Listed records:

-- pv_equiv track=rewrite | github.com/eastmountyxz/SystemSecurity-ReverseAnalysis | 18.BAT+WinRAR/CVE-2018-20250-WinRAR/acefile.py | _format_bitfield
-- ===== SOURCE A (Python) =====
-- def _format_bitfield(strings, field):
--     labels = []
--     for i in range(field.bit_length()):
--         bit = 1 << i
--         if field & bit == bit:
--             try:
--                 labels.append(strings[i])
--             except IndexError:
--                 labels.append(str(bit))
--     return '|'.join(labels)
-- ===== SOURCE B (Python) =====
-- def _format_bitfield(strings, field):
--     n = field.bit_length()
--
--     def go(f, i):
--         if i == n:
--             return []
--         rest = go(f >> 1, i + 1)
--         if f & 1:
--             return [strings[i] if i < len(strings) else str(1 << i)] + rest
--         return rest
--
--     return '|'.join(go(field, 0))
-- ===== Notes on version B (the rewrite author's own statement) =====
-- stated objective: alternative
-- what changed: B replaces A's indexed loop (masking field with 1<<i at every position and appending to an accumulator, with try/except for the label lookup) by a recursive bit-peeling helper that shifts the field right one bit per step, tests only the low bit, and builds the label list back-to-front by consing onto the recursive result, with an explicit bounds check instead of try/except.
import Mathlib
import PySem

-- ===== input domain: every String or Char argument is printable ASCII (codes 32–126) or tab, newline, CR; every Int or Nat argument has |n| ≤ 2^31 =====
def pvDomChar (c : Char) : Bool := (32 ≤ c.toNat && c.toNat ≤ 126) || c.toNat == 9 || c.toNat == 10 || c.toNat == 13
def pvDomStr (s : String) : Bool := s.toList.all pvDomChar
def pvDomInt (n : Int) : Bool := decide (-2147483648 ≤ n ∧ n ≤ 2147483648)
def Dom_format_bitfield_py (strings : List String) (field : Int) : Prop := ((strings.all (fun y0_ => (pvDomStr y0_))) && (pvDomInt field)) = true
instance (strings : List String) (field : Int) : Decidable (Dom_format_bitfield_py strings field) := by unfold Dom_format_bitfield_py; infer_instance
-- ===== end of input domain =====

-- B replaces A's indexed masking loop (try/except, append accumulator) by a recursive
-- bit-peeling helper (shift right, test the low bit, cons onto the recursive result).


-- Python's '1 << k' for a nonnegative shift count k (used by both ports)
def pvBit (k : Nat) : Int := (1 : Int) <<< k

-- ===== PORT A =====
-- labels = []; for i in range(field.bit_length()): bit = 1 << i; if field & bit == bit:
--   try: labels.append(strings[i]) except IndexError: labels.append(str(bit)); return '|'.join(labels)
-- (i ranges over 0 ≤ i < bit_length, so 'i.toNat' in 'bit = 1 << i' is exact)
def format_bitfield_py (strings : List String) (field : Int) : String :=
  let labels := (PySem.List.pyRange 0 ((PySem.Int.bitLength field : Nat) : Int) 1).foldl
    (fun labels i =>
      let bit : Int := pvBit i.toNat
      if PySem.Int.band field bit = bit then
        match PySem.List.pyGet? strings i with
        | some s => labels ++ [s]
        | none   => labels ++ [PySem.Int.toStr bit]
      else labels) []
  PySem.Str.join "|" labels

-- ===== PORT B =====
-- def go(f, i): if i == n: return []; rest = go(f >> 1, i + 1);
--   if f & 1: return [strings[i] if i < len(strings) else str(1 << i)] + rest; return rest
-- (go is only called with i ≤ n, so Python's 'i == n' exit is the 'else' of 'i < n';
--  the dite guard is a totality guard for the same computation)
def pvGo (strings : List String) (n : Nat) (f : Int) (i : Nat) : List String :=
  if _h : i < n then
    let rest := pvGo strings n (f >>> 1) (i + 1)
    if PySem.Int.band f 1 = 1 then
      (if i < strings.length then strings.getD i "" else PySem.Int.toStr (pvBit i)) :: rest
    else rest
  else []
termination_by n - i

def format_bitfield_py_alt (strings : List String) (field : Int) : String :=
  PySem.Str.join "|" (pvGo strings (PySem.Int.bitLength field) field 0)

-- ===== PRECONDITION & SPEC =====
def Spec_format_bitfield_py (strings : List String) (field : Int) (out : String) : Prop := out = format_bitfield_py_alt strings field
instance (strings : List String) (field : Int) (out : String) : Decidable (Spec_format_bitfield_py strings field out) := by unfold Spec_format_bitfield_py; infer_instance

-- ===== CLAIM (what is proved, stated in full; the proofs are below) =====
def Claim_equal_format_bitfield_py : Prop := ∀ (strings : List String) (field : Int), Dom_format_bitfield_py strings field → Spec_format_bitfield_py strings field (format_bitfield_py strings field)

-- ===== LEMMAS AND PROOFS =====

lemma pvBit_eq (k : Nat) : pvBit k = ((2 ^ k : Nat) : Int) := by
  show Int.ofNat (1 <<< k) = _
  rw [Nat.one_shiftLeft]; rfl

lemma pv_shr_succ (f : Int) (i : Nat) : f >>> (i + 1) = (f >>> i) >>> 1 := by
  cases f with
  | ofNat n => show Int.ofNat (n >>> (i+1)) = Int.ofNat ((n >>> i) >>> 1); rw [Nat.shiftRight_add]
  | negSucc m => show Int.negSucc (m >>> (i+1)) = Int.negSucc ((m >>> i) >>> 1); rw [Nat.shiftRight_add]

-- PySem.Int.band of a negative Int with a natural number, in closed Nat form
lemma pv_band_negSucc (m b : Nat) :
    PySem.Int.band (Int.negSucc m) ((b : Nat) : Int) = ((b - (b &&& m) : Nat) : Int) := by
  unfold PySem.Int.band
  rw [if_neg (Int.negSucc_not_nonneg m).mp, if_pos (Int.natCast_nonneg b)]
  simp [Int.negSucc_eq]

lemma pv_tb (x i : Nat) : x.testBit i = decide ((x >>> i) % 2 = 1) := by
  have h := Nat.testBit_shiftRight (i := i) (j := 0) x
  simp only [Nat.add_zero] at h
  rw [← h, Nat.testBit_zero]

-- A's per-position mask test equals B's low-bit test on the shifted field
lemma pv_key (f : Int) (i : Nat) :
    (PySem.Int.band f (pvBit i) = pvBit i) ↔ PySem.Int.band (f >>> i) 1 = 1 := by
  rw [pvBit_eq]
  have hpos : 0 < 2 ^ i := Nat.two_pow_pos i
  cases f with
  | ofNat n =>
    have h0 : (Int.ofNat n) >>> i = Int.ofNat (n >>> i) := rfl
    have h1 : PySem.Int.band (Int.ofNat n) ((2 ^ i : Nat) : Int) = ((n &&& 2 ^ i : Nat) : Int) :=
      PySem.Int.band_natCast n (2 ^ i)
    have h2 : PySem.Int.band (Int.ofNat (n >>> i)) 1 = (((n >>> i) &&& 1 : Nat) : Int) := by
      exact_mod_cast PySem.Int.band_natCast (n >>> i) 1
    rw [h0, h1, h2]
    have e1 : n &&& 2 ^ i = (n.testBit i).toNat * 2 ^ i := Nat.and_two_pow n i
    have e2 : (n >>> i) &&& 1 = (n >>> i) % 2 := Nat.and_one_is_mod _
    rw [e1, e2, pv_tb]
    rcases Nat.mod_two_eq_zero_or_one (n >>> i) with h | h <;> rw [h] <;> simp <;>
      exact fun hc => (pow_ne_zero i two_ne_zero) hc.symm
  | negSucc m =>
    have h0 : (Int.negSucc m) >>> i = Int.negSucc (m >>> i) := rfl
    have h2 : PySem.Int.band (Int.negSucc (m >>> i)) 1 = ((1 - (1 &&& (m >>> i)) : Nat) : Int) := by
      exact_mod_cast pv_band_negSucc (m >>> i) 1
    rw [h0, pv_band_negSucc, h2]
    have e1 : 2 ^ i &&& m = 2 ^ i * (m.testBit i).toNat := Nat.two_pow_and m i
    have e2 : 1 &&& (m >>> i) = (m >>> i) % 2 := by rw [Nat.and_comm]; exact Nat.and_one_is_mod _
    rw [e1, e2, pv_tb]
    rcases Nat.mod_two_eq_zero_or_one (m >>> i) with h | h <;> rw [h] <;> simp <;>
      exact fun hc => (pow_ne_zero i two_ne_zero) hc.symm

-- A's try/except label equals B's bounds-checked label
lemma pv_label (strings acc : List String) (i : Nat) :
    (match PySem.List.pyGet? strings ((i : Nat) : Int) with
      | some s => acc ++ [s]
      | none   => acc ++ [PySem.Int.toStr (pvBit i)])
    = acc ++ [if i < strings.length then strings.getD i "" else PySem.Int.toStr (pvBit i)] := by
  rw [PySem.List.pyGet?_natCast]
  by_cases hl : i < strings.length
  · rw [List.getElem?_eq_getElem hl]
    simp [hl]
  · rw [List.getElem?_eq_none (by omega)]
    simp [hl]

-- A's fold from position i onward appends exactly B's recursion on the shifted field
lemma pv_main (strings : List String) (field : Int) (n : Nat) :
    ∀ (k i : Nat), i + k = n → ∀ (acc : List String),
      (PySem.List.pyRange ((i : Nat) : Int) ((n : Nat) : Int) 1).foldl
        (fun labels j =>
          let bit : Int := pvBit j.toNat
          if PySem.Int.band field bit = bit then
            match PySem.List.pyGet? strings j with
            | some s => labels ++ [s]
            | none   => labels ++ [PySem.Int.toStr bit]
          else labels) acc
      = acc ++ pvGo strings n (field >>> i) i := by
  intro k
  induction k with
  | zero =>
    intro i hi acc
    subst hi
    rw [PySem.List.pyRange_one_eq_nil (by simp), pvGo]
    simp
  | succ k ih =>
    intro i hi acc
    have hlt : i < n := by omega
    rw [PySem.List.pyRange_one_cons (by exact_mod_cast hlt)]
    have hcast : ((i : Nat) : Int) + 1 = (((i + 1 : Nat)) : Int) := by push_cast; ring
    rw [List.foldl_cons, hcast, ih (i + 1) (by omega)]
    conv_rhs => rw [pvGo]
    rw [dif_pos hlt, ← pv_shr_succ]
    have htest := pv_key (field) i
    by_cases h : PySem.Int.band (field >>> i) 1 = 1
    · have hA : PySem.Int.band field (pvBit i) = pvBit i := htest.mpr h
      rw [if_pos h]
      simp only [Int.toNat_natCast, if_pos hA, pv_label strings acc i]
      simp
    · have hA : ¬ (PySem.Int.band field (pvBit i) = pvBit i) := fun hc => h (htest.mp hc)
      rw [if_neg h]
      simp only [Int.toNat_natCast, if_neg hA]

-- ===== VERDICT (by name: the statement is the Claim_ definition above) =====
theorem format_bitfield_py_spec : Claim_equal_format_bitfield_py := by
  intro strings field _
  show format_bitfield_py strings field = format_bitfield_py_alt strings field
  unfold format_bitfield_py format_bitfield_py_alt
  have h := pv_main strings field (PySem.Int.bitLength field) (PySem.Int.bitLength field) 0 (by omega) []
  rw [Int.shiftRight_zero] at h
  simp only [Nat.cast_zero] at h
  rw [h]
  simp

Exercise brief: Among the records, find the lines that contain "masking" and copy each of them.

Written answer:
-- what changed: B replaces A's indexed loop (masking field with 1<<i at every position and appending to an accumulator, with try/except for the label lookup) by a recursive bit-peeling helper that shifts the field right one bit per step, tests only the low bit, and builds the label list back-to-front by consing onto the recursive result, with an explicit bounds check instead of try/except.
-- B replaces A's indexed masking loop (try/except, append accumulator) by a recursive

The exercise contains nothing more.